Gene regulation is the process by which cells, whose DNA content is constant (for the most part) over their lifetime, change their behavior. The gene content of a particular cell determines the functions that the cell can perform, the the functions that it actively perform is determined by which subset of these genes is expressed. Therefore, gene expression must be toggled according to the environment, so that a cell can function in variable environments. In this post will discuss (and write down a toy model for) one of the most famous examples of a gene regulation circuit: the lac operon, which governs the metabolism of lactose in E. coli. This circuit was understood in 1961 by Jacob and Monod. Before jumping into the mechanism, we will define some terms.

Transcription

Transcription is the process by which a DNA sequence becomes a piece of messenger RNA, which in turn is converted into a protein. It is worth noting that most RNA that is transcribed never becomes a protein: a large fraction of RNA has a structural function in the ribosome, which is the machine that makes proteins from messenger RNA. For example, in S. cerevisiae, 60% of the cell’s total transcription is devoted to transcription of ribosomal RNA. However for the purposes of the lac operon, we will be talking about transcription of so-called “coding genes” which do get transcribed. Transcription is carried out by the enzyme RNA polymerase, which travels down a strand of DNA, producing a single strand of RNA corresponding to one of the two DNA strands (which are complementary to one another). This mRNA later gets translated into a protein, which carried out some function for the cell.

Transcription factors and promoters

A transcription factor is a protein responsible for regulating the expression of genes, via binding to specific DNA sequences, which fall into two categories: enhancers and promoters. Promoters are sequences of DNA situated upstream of genes, and the transcription factors that bind to them are called general transcription factors. The binding of these transcription factors increases the recruitment of RNA polymerase and therefore the rate of transcription of the downstream gene. Enhancers are regions of the genome that have a similar effect, but can be located either upstream or downstream of the gene whose expression they regulate — they carry out regulation by virtue of their physical proximity to the gene of interest: since DNA is a long and curved molecule, regions need not be close along the length of the strand in order to be close in physical space. Transcription factors which bind to enhancers also increase transcription rates of genes by recruiting RNA polymerase. Trascription factors (TFs) constitute a sizeable fraction of all genes; in humans there are \(\sim 1500\) transcription factors out of \(\sim 20000\) genes. In both S. cerevisiae and E. coli there are a few hundred TFs out of roughly 5000 genes.

The lac operon

E. coli have the ability to consume multiple different types of sugar, but that doesn’t mean that they are agnostic to what they eat. If glucose is present, even if other sugars such as lactose are present, the bacteria will only consume the glucose. Once the glucose runs out, they will shift their metabolism and start consuming lactose. This shift is called a diauxic shift, and occurs as a result of changing gene expression in the cell in response to the environment. E. coli synthesizes an enzyme that breaks down lactose, but only in the joint presence of lactose and absence of glucose. How does it control this process?

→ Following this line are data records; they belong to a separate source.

-- pv_equiv track=rewrite | github.com/danielcosta2005/Algoritmos-1 | TP3/algorithms.py | preprocess_right_half
-- ===== SOURCE A (Python) =====
-- def preprocess_right_half(left_size, right_size, conflict_masks):
--     """
--     Processa todos os subconjuntos da metade direita (tamanho right_size),
--     determinando se são independentes e qual o seu tamanho.
--
--     Retorna:
--         sizeR[mask]       -- tamanho do subset se independente, ou -inf se não
--         base_maskR[mask]  -- o próprio mask se independente, ou 0 se não
--     """
--     R = right_size
--
--     if R == 0:
--         # Sem metade direita: só o conjunto vazio
--         return [0], [0]
--
--     num_masks = 1 << R
--     independentR = [False] * num_masks
--     sizeR = [-10**9] * num_masks
--     base_maskR = [0] * num_masks
--
--     independentR[0] = True
--     sizeR[0] = 0
--     base_maskR[0] = 0
--
--     for mask in range(1, num_masks):
--         lsb = mask & -mask
--         v_local = lsb.bit_length() - 1
--         prev = mask ^ lsb
--
--         if not independentR[prev]:
--             independentR[mask] = False
--             sizeR[mask] = -10**9
--             continue
--
--         v_global = left_size + v_local
--         global_prev_mask = prev << left_size  # prev só vive na direita
--
--         # Se v_global briga com alguém de prev (na direita), não é independente
--         if conflict_masks[v_global] & global_prev_mask:
--             independentR[mask] = False
--             sizeR[mask] = -10**9
--         else:
--             independentR[mask] = True
--             sizeR[mask] = sizeR[prev] + 1
--             base_maskR[mask] = mask
--
--     return sizeR, base_maskR
-- ===== SOURCE B (Python) =====
-- def _scan(mask, left_size, conflict_masks):
--     """Scan mask's set bits low-to-high; return (independent, number_of_bits).
--
--     A set is independent iff for every set bit v, the vertex left_size+v does
--     not conflict with the remaining higher bits (shifted into global positions).
--     """
--     if mask == 0:
--         return True, 0
--     lsb = mask & -mask
--     v_local = lsb.bit_length() - 1
--     rest = mask ^ lsb
--     if conflict_masks[left_size + v_local] & (rest << left_size):
--         return False, 0
--     ok, k = _scan(rest, left_size, conflict_masks)
--     return ok, k + 1
--
--
-- def preprocess_right_half(left_size, right_size, conflict_masks):
--     if right_size == 0:
--         return [0], [0]
--     res = [_scan(mask, left_size, conflict_masks) for mask in range(1 << right_size)]
--     sizeR = [k if ok else -10**9 for (ok, k) in res]
--     base_maskR = [mask if ok else 0 for mask, (ok, _) in enumerate(res)]
--     return sizeR, base_maskR
-- ===== Notes on version B (the rewrite author's own statement) =====
-- stated objective: simpler
-- what changed: Drops A's DP tables (independentR/sizeR threaded from prev masks) and instead decides each mask independently by a recursive scan that pops the lowest set bit and checks it against the remaining higher bits, counting the popped bits for the size.
import Mathlib
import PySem

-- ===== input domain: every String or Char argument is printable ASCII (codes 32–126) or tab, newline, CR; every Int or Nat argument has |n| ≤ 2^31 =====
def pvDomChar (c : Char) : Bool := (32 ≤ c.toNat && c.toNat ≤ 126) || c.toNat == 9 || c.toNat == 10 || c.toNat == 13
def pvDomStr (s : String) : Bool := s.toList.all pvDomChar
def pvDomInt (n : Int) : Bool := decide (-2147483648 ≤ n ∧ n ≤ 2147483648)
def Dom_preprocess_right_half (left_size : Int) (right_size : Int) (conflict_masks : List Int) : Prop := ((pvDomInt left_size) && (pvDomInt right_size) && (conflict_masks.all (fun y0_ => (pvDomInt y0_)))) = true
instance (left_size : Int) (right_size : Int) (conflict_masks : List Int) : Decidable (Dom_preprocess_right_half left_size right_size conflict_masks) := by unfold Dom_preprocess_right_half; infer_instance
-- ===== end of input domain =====
-- pv_equiv track=rewrite | github.com/rohankumarrrr/ibc-data-pipelines | pipelines/new-consultant-pipeline.py | build_availability_sql_columns
-- ===== SOURCE A (Python) =====
-- def build_availability_sql_columns(row_entry, sheet_data):
--     time_slots = [key for key in sheet_data[0].keys() if "GMT-0600" in key]
--     time_slots.sort()
--     availability_sql_columns = ["availability_mon", "availability_tue", "availability_wed", "availability_thu", "availability_fri", "availability_sat", "availability_sun"]
--     availabilities = {day: ['0'] * 30 for day in availability_sql_columns}
--     for idx, slot in enumerate(time_slots):
--         available_days_str = row_entry.get(slot, "")
--         if not available_days_str or not available_days_str.strip():
--             continue
--         available_days = [day.strip().lower() for day in available_days_str.split(",")]
--         for day in available_days:
--             if day == "monday":
--                 availabilities["availability_mon"][idx] = '1'
--             elif day == "tuesday":
--                 availabilities["availability_tue"][idx] = '1'
--             elif day == "wednesday":
--                 availabilities["availability_wed"][idx] = '1'
--             elif day == "thursday":
--                 availabilities["availability_thu"][idx] = '1'
--             elif day == "friday":
--                 availabilities["availability_fri"][idx] = '1'
--             elif day == "saturday":
--                 availabilities["availability_sat"][idx] = '1'
--             elif day == "sunday":
--                 availabilities["availability_sun"][idx] = '1'
--     output = {day: "".join(bits) for day, bits in availabilities.items()}
--     return output
-- ===== SOURCE B (Python) =====
-- _DAY_COLS = [
--     ("availability_mon", "monday"),
--     ("availability_tue", "tuesday"),
--     ("availability_wed", "wednesday"),
--     ("availability_thu", "thursday"),
--     ("availability_fri", "friday"),
--     ("availability_sat", "saturday"),
--     ("availability_sun", "sunday"),
-- ]
--
--
-- def build_availability_sql_columns(row_entry, sheet_data):
--     time_slots = sorted(k for k in sheet_data[0].keys() if "GMT-0600" in k)
--     slot_days = []
--     for slot in time_slots:
--         s = row_entry.get(slot, "")
--         if s.strip():
--             slot_days.append({d.strip().lower() for d in s.split(",")})
--         else:
--             slot_days.append(set())
--     return {
--         col: "".join(
--             "1" if i < len(slot_days) and day in slot_days[i] else "0"
--             for i in range(30)
--         )
--         for col, day in _DAY_COLS
--     }
-- ===== Notes on version B (the rewrite author's own statement) =====
-- stated objective: idiomatic
-- what changed: A initialises seven 30-slot '0' bit-lists in a dict and mutates bits row-major via a 7-way elif chain inside a nested loop; B first indexes each sorted slot to a set of normalised day names, then builds each column string column-major with a join over range(30) driven by a (column, weekday) table.
import Mathlib
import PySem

The lac operon is a collection of three genes under the control of a single promoter. These genes code for proteins that enable the metabolism of lactose: one enzyme (lacZ) cleaves lactose into glucose and galactose, the other (lacY) transports lactose into the cytoplasm through the membrane, and third (lacA) codes for a protein whose function, amazingly, remains unknown. These three genes, put together, amount to around 5000 bases (5kb) of DNA. The E. coli cell needs to transcribe these genes at a higher rate when there is lactose but no glucose in the environment.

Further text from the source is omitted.